Торф горел под землей, и странно было видеть, как из каждого куста, из каждой травинки на всем бесконечном пространстве серого поля струился дым. По дороге тарахтели телеги — это уезжали колхозники, потому что их деревня, стоящая на торфяной почве, была обречена… И вскоре домики, торчащие на горизонте, исчезли под землей, оставив после себя белесые клубы дыма. Тогда тоже вспыхивали на солнце лопаты, мелькали ломы и кирки. А потом все побежали за холм, и Мишка побежал, и отец, и мать; минеры заложили мины — вверх взлетали фонтаны земли; и снова люди ринулись назад, чтобы расширить и углубить заградительный пояс…
…«В такой же ласковый, в такой же теплый вечер, до новой встречи, мой родной…» — кричал патефон. Все кругом дружно работали, и можно было подумать, что сейчас «довойна» и тушат обыкновенный торфяной пожар, а не копают противотанковый ров.
К вечеру они сделали немало, и военные объявили им благодарность. Самый главный из них пожал Гапону руку. Тот расплылся от радости и сказал:
— Рад стараться!
Собрались опять в бараке у Гапона. В этот раз пришла почти вся «компания»: долговязый Шляпин, Славка Чумиций и их дружки. Гапон сидел у чугунки и время от времени шуровал кочережкой в поддувале, после чего печка начинала гудеть, как примус, и румяниться раскаленными боками. Заводилой, как самый старший и опытный, был Шляпин, недавно вернувшийся из колонии. Он нигде не работал, целыми днями пропадал на толкучке, что–то покупал, что–то менял… Когда соседи стыдили его: «Вон какой лоб вымахал! На парашютный или минный иди, фронту помогать!», он, хмыкнув, бережно чистил рукавом свою черную шляпу, за которую его, собственно, и прозвали Шляпиным: «Я фронту на фронте помогать буду. Через полгода, в восемнадцать лет, призовут — и конец вольной жизни! Хочу впрок пожить!»
— Кончай! — цыкнул на Гапона Славка Чумиций. — Устроил баню!
Гапон и не обернулся. Кто здесь хозяин–то?
— Это у него малярийная привычка, — хихикнул Шляпин и подсел к Гапону. — Вот что, малый, тут один человек — Рябого знаешь? — пшеницы просит.
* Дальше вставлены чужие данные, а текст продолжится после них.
-- pv_equiv track=rewrite | github.com/Nik4ant/QT_project | ui/login_form.py | check_form_field
-- ===== SOURCE A (Python) =====
-- def check_form_field(field_value: str) -> bool:
--     """
--     Method checks value of form field, for example login or password
--
--     :param field_value: Value of the field to check (login or password)
--     :return: True if value correct False if not
--     """
--
--     # This much easier than filtering all
--     # forbidden characters with str.isalnum() method
--     ALLOWED_SYMBOLS = {
--         'a', 'b', 'c', 'd', 'e', 'f', 'g', 'h', 'i', 'j', 'k', 'l', 'm',
--         'n', 'o', 'p', 'q', 'r', 's', 't', 'u', 'v', 'w', 'x', 'y', 'z',
--         '_', '0', '1', '2', '3', '4', '5', '6', '7', '8', '9'
--     }
--     for char in field_value.lower():
--         if char not in ALLOWED_SYMBOLS:
--             return False
--     return len(field_value) != 0
-- ===== SOURCE B (Python) =====
-- _ALLOWED = "abcdefghijklmnopqrstuvwxyz_0123456789"
--
--
-- def check_form_field(field_value: str) -> bool:
--     """
--     Method checks value of form field, for example login or password
--
--     :param field_value: Value of the field to check (login or password)
--     :return: True if value correct False if not
--     """
--     # Non-empty, and stripping every allowed character from both ends of the
--     # lowered string leaves nothing: any forbidden character would survive.
--     return field_value != "" and field_value.lower().strip(_ALLOWED) == ""
-- ===== Notes on version B (the rewrite author's own statement) =====
-- stated objective: faster
-- what changed: Replaces the per-character early-return membership loop with a loop-free formulation: strip all allowed characters from both ends of the lowered string with str.strip(ALLOWED) and test the result empty (any forbidden character survives the strip), plus a non-empty check.
import Mathlib
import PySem

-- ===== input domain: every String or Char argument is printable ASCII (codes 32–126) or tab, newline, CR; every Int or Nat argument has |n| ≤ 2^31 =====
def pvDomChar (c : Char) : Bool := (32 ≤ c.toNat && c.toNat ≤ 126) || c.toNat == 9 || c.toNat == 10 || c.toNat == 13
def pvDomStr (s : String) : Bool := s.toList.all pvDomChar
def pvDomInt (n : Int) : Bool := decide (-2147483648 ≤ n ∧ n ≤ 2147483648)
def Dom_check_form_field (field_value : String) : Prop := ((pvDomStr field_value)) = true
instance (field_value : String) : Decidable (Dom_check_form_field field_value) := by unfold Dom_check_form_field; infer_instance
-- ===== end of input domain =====

-- B replaces A's per-character early-return membership loop by a loop-free test:
-- strip all allowed characters from both ends of the lowered string and require
-- the result empty (plus non-emptiness); same values on every input.

-- ===== PORT A =====
def pvAllowedSet : PySem.Set Char := PySem.Set.ofList
  ['a', 'b', 'c', 'd', 'e', 'f', 'g', 'h', 'i', 'j', 'k', 'l', 'm',
   'n', 'o', 'p', 'q', 'r', 's', 't', 'u', 'v', 'w', 'x', 'y', 'z',
   '_', '0', '1', '2', '3', '4', '5', '6', '7', '8', '9']

-- the 'for char in field_value.lower(): if char not in ALLOWED_SYMBOLS: return False' loop,
-- falling through to 'return len(field_value) != 0'
def pvLoopA (field_value : String) : List Char → Bool
  | [] => PySem.Str.len field_value != 0
  | c :: rest =>
      if !(PySem.Set.contains pvAllowedSet c) then false
      else pvLoopA field_value rest

def check_form_field (field_value : String) : Bool :=
  pvLoopA field_value (PySem.Chars.lower field_value.toList)

-- ===== PORT B =====
def pvAllowedStr : List Char := "abcdefghijklmnopqrstuvwxyz_0123456789".toList

-- field_value != "" and field_value.lower().strip(_ALLOWED) == ""
def check_form_field_alt (field_value : String) : Bool :=
  field_value != "" &&
    PySem.Chars.stripChars (PySem.Chars.lower field_value.toList) pvAllowedStr == []

-- ===== PRECONDITION & SPEC =====
def Spec_check_form_field (field_value : String) (out : Bool) : Prop :=
  out = check_form_field_alt field_value
instance (field_value : String) (out : Bool) : Decidable (Spec_check_form_field field_value out) := by
  unfold Spec_check_form_field; infer_instance

-- ===== CLAIM =====
def Claim_equal_check_form_field : Prop :=
  ∀ (field_value : String), Dom_check_form_field field_value →
    Spec_check_form_field field_value (check_form_field field_value)

-- ===== LEMMAS AND PROOFS =====
-- A's loop is: every char in the allowed set, and the string non-empty.
theorem pvLoopA_eq (fv : String) (l : List Char) :
    pvLoopA fv l = (l.all (fun c => PySem.Set.contains pvAllowedSet c) && (PySem.Str.len fv != 0)) := by
  induction l with
  | nil => simp [pvLoopA]
  | cons c rest ih =>
      simp only [pvLoopA, List.all_cons]
      cases hc : PySem.Set.contains pvAllowedSet c <;> simp [ih]


-- the two membership tests agree (the set's element list is exactly pvAllowedStr)
theorem pvMem_eq (c : Char) :
    PySem.Set.contains pvAllowedSet c = pvAllowedStr.contains c := by
  have h : pvAllowedSet = pvAllowedStr := by decide
  rw [h]; rfl

-- dropping p-satisfying elements leaves survivors that are all-p only when []
theorem pvAll_dropWhile {α : Type} (p : α → Bool) (l : List α) :
    (l.dropWhile p).all p = (l.dropWhile p).isEmpty := by
  induction l with
  | nil => simp
  | cons a t ih =>
      by_cases h : p a = true
      · simpa [List.dropWhile_cons, h] using ih
      · simp [h]

-- stripping p-chars from both ends leaves [] iff every element satisfies p
theorem pvStrip_empty {α : Type} (p : α → Bool) (l : List α) :
    ((List.dropWhile p (List.dropWhile p l).reverse).reverse = []) ↔ l.all p = true := by
  constructor
  · intro h
    have h1 : List.dropWhile p (List.dropWhile p l).reverse = [] := by
      simpa using congrArg List.reverse h
    have h2 : ∀ x ∈ (List.dropWhile p l).reverse, p x = true :=
      List.dropWhile_eq_nil_iff.mp h1
    have h3 : (List.dropWhile p l).all p = true := by
      rw [List.all_eq_true]; intro x hx
      exact h2 x (List.mem_reverse.mpr hx)
    have h4 : List.dropWhile p l = [] := by
      have := pvAll_dropWhile p l
      rw [h3] at this
      exact List.isEmpty_iff.mp this.symm
    rw [List.all_eq_true]
    exact List.dropWhile_eq_nil_iff.mp h4
  · intro h
    have : List.dropWhile p l = [] :=
      List.dropWhile_eq_nil_iff.mpr (List.all_eq_true.mp h)
    simp [this]

-- ===== VERDICT =====
theorem check_form_field_spec : Claim_equal_check_form_field := by
  intro fv _
  unfold Spec_check_form_field check_form_field check_form_field_alt
  rw [pvLoopA_eq]
  have hmem : (PySem.Chars.lower fv.toList).all (fun c => PySem.Set.contains pvAllowedSet c)
      = (PySem.Chars.lower fv.toList).all (fun c => pvAllowedStr.contains c) := by
    have hf : (fun c => PySem.Set.contains pvAllowedSet c) = (fun c => pvAllowedStr.contains c) :=
      funext pvMem_eq
    rw [hf]
  rw [hmem]
  have hstrip : (PySem.Chars.stripChars (PySem.Chars.lower fv.toList) pvAllowedStr == [])
      = (PySem.Chars.lower fv.toList).all (fun c => pvAllowedStr.contains c) := by
    simp only [PySem.Chars.stripChars]
    cases hall : (PySem.Chars.lower fv.toList).all (fun c => pvAllowedStr.contains c) with
    | true =>
        rw [(pvStrip_empty (fun c => pvAllowedStr.contains c)
          (PySem.Chars.lower fv.toList)).mpr hall]
        rfl
    | false =>
        rw [beq_eq_false_iff_ne]
        intro hcon
        exact Bool.false_ne_true (hall ▸ (pvStrip_empty _ _).mp hcon)
  rw [hstrip]
  have hne : (fv != "") = (PySem.Str.len fv != 0) := by
    simp [bne]
  rw [hne, Bool.and_comm]
-- pv_equiv track=rewrite | github.com/xvillaneau/adventofcode-python | aoc_2015/src/aoc_2015_simple/day_01.py | top_floor
-- ===== SOURCE A (Python) =====
-- def top_floor(data):
--     floor = 0
--     for character in data:
--         if character == "(":
--             floor += 1
--         else:
--             floor -= 1
--     return floor
-- ===== SOURCE B (Python) =====
-- def top_floor(data):
--     # Closed form: each '(' contributes +1 and every other character -1,
--     # so the result is ups - (len - ups) = 2*ups - len.
--     ups = data.count("(")
--     return 2 * ups - len(data)
-- ===== Notes on version B (the rewrite author's own statement) =====
-- stated objective: simpler
-- what changed: Replaces the per-character branch-and-accumulate loop with the closed form 2*data.count('(') - len(data) (using len, not count(')'), since A treats every non-'(' character as -1).
import Mathlib
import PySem

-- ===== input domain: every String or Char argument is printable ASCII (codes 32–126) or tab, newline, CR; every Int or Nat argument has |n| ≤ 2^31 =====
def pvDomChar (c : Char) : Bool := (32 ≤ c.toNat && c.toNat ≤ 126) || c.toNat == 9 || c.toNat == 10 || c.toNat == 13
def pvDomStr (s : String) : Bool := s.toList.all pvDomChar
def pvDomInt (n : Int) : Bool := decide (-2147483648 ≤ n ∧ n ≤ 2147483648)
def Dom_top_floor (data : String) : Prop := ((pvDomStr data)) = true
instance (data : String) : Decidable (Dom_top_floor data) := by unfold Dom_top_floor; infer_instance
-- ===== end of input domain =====

-- B replaces A's per-character branch-and-accumulate loop with the closed form
-- 2 * data.count('(') - len(data); simpler, same result.


-- ===== PORT A =====
def top_floor (data : String) : Int :=
  data.toList.foldl (fun floor character =>
    if character == '(' then floor + 1 else floor - 1) 0

-- ===== PORT B =====
def top_floor_alt (data : String) : Int :=
  2 * (PySem.Str.count data "(" : Int) - PySem.Str.len data

-- ===== PRECONDITION & SPEC =====
def Spec_top_floor (data : String) (out : Int) : Prop := out = top_floor_alt data
instance (data : String) (out : Int) : Decidable (Spec_top_floor data out) := by unfold Spec_top_floor; infer_instance

-- ===== CLAIM (what is proved, stated in full; the proofs are below) =====
def Claim_equal_top_floor : Prop := ∀ (data : String), Dom_top_floor data → Spec_top_floor data (top_floor data)

-- ===== LEMMAS AND PROOFS =====

-- Chars.count with a one-character needle is List.count
theorem pv_go_single (c : Char) : ∀ (fuel : Nat) (s : List Char) (acc : Nat),
    s.length ≤ fuel → PySem.Chars.count.go [c] fuel s acc = acc + s.count c := by
  intro fuel
  induction fuel with
  | zero => intro s acc h; cases s with
    | nil => simp [PySem.Chars.count.go]
    | cons a t => simp at h
  | succ n ih =>
    intro s acc h
    cases s with
    | nil => simp [PySem.Chars.count.go]
    | cons a t =>
      rw [PySem.Chars.count.go]
      by_cases hc : a = c
      · simp [hc, List.isPrefixOf, ih t (acc + 1) (by simpa using h)]
        omega
      · simp [List.isPrefixOf, Ne.symm hc, hc, ih t acc (by simpa using h)]

theorem pv_count_single (s : List Char) (c : Char) :
    PySem.Chars.count s [c] = s.count c := by
  simp [PySem.Chars.count, pv_go_single c s.length s 0 le_rfl]

-- A's loop computes the closed form 2*count - length
theorem pv_fold_closed (cs : List Char) : ∀ (acc : Int),
    cs.foldl (fun floor character =>
      if character == '(' then floor + 1 else floor - 1) acc
      = acc + 2 * (cs.count '(' : Int) - cs.length := by
  induction cs with
  | nil => intro acc; simp
  | cons a t ih =>
    intro acc
    rw [List.foldl_cons, ih]
    by_cases ha : a = '('
    · simp [ha, List.count_cons]
      ring
    · simp [ha]
      ring

-- ===== VERDICT (by name: the statement is the Claim_ definition above) =====
theorem top_floor_spec : Claim_equal_top_floor := by
  intro data _
  unfold Spec_top_floor top_floor top_floor_alt
  rw [pv_fold_closed data.toList 0]
  simp [PySem.Str.count, PySem.Str.len, pv_count_single]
Надо бы разведать. Может, съездишь?
Гапону не надо было долго объяснять.
Шляпин, сдернув свитер и оставшись в тельняшке, достал из–под кровати гитару и принялся тихонько что–то напевать.
— Ты только живей, — бросил Гапону вслед Чумиций.
— А ты б умолк, — невозмутимо отозвался Гапон. — Вы тут не засиживайтесь и печку загасите!
Когда Гапон был уже на улице, песню подхватила компания. Всех громче, с надрывом, орал Славка.
…На запад мимо станции Узловая спешили теплушки с солдатами, платформы с машинами и другим военным снаряжением… Иногда на станции возникал затор. Тогда составы переформировывали и, в зависимости от их важности и срочности, отправляли дальше. А некоторые оставались в тупиках, ожидая своего срока. После этого на толкучках появлялись из–под полы колбаса, мыло и другие редкостные товары.
Страна сражалась, работала день и ночь, а жулье, спекулянты, шпана, всевозможные деляги в годину бедствий думали только о своей утробе. Откуда их столько взялось?! Вот и Мишку Гапонова втянула шпана в свои дела. «Берем мы немного, — говаривал Шляпин. — Подумаешь, какой–то мешок муки! Не обедняют!» Затуманили Мишке мозги: мол, эти составы все равно могут попасть под бомбежку или, еще хуже, в руки врагу. Шляпин и его компания расхваливали Гапона за удачные вылазки, льстили, и легковерный, одинокий, голодный Мишка не мог устоять перед их просьбами.
Через пару часов на попутном порожняке Гапон добрался до пригородной станции Ореховка. Тут он с ходу наткнулся на знакомого машиниста. Тот возился со своим старым паровозом — «щучкой». Ей предстояло тащить назад на Узловую длиннющий состав: в голове стояли пульманы, груженные дровами, брикетом и фрейзером — торфяной пылью; затем — несколько открытых вагонов с чугунными чушками; в середине состава на платформе везли новенький военный катер, рядом с ним ходил часовой — матрос. Проследив дальше взглядом, Гапон увидел с десяток запломбированных двадцатипятитонок с неизвестным грузом. На площадке хвостового виднелась красная фуражка железнодорожного охранника.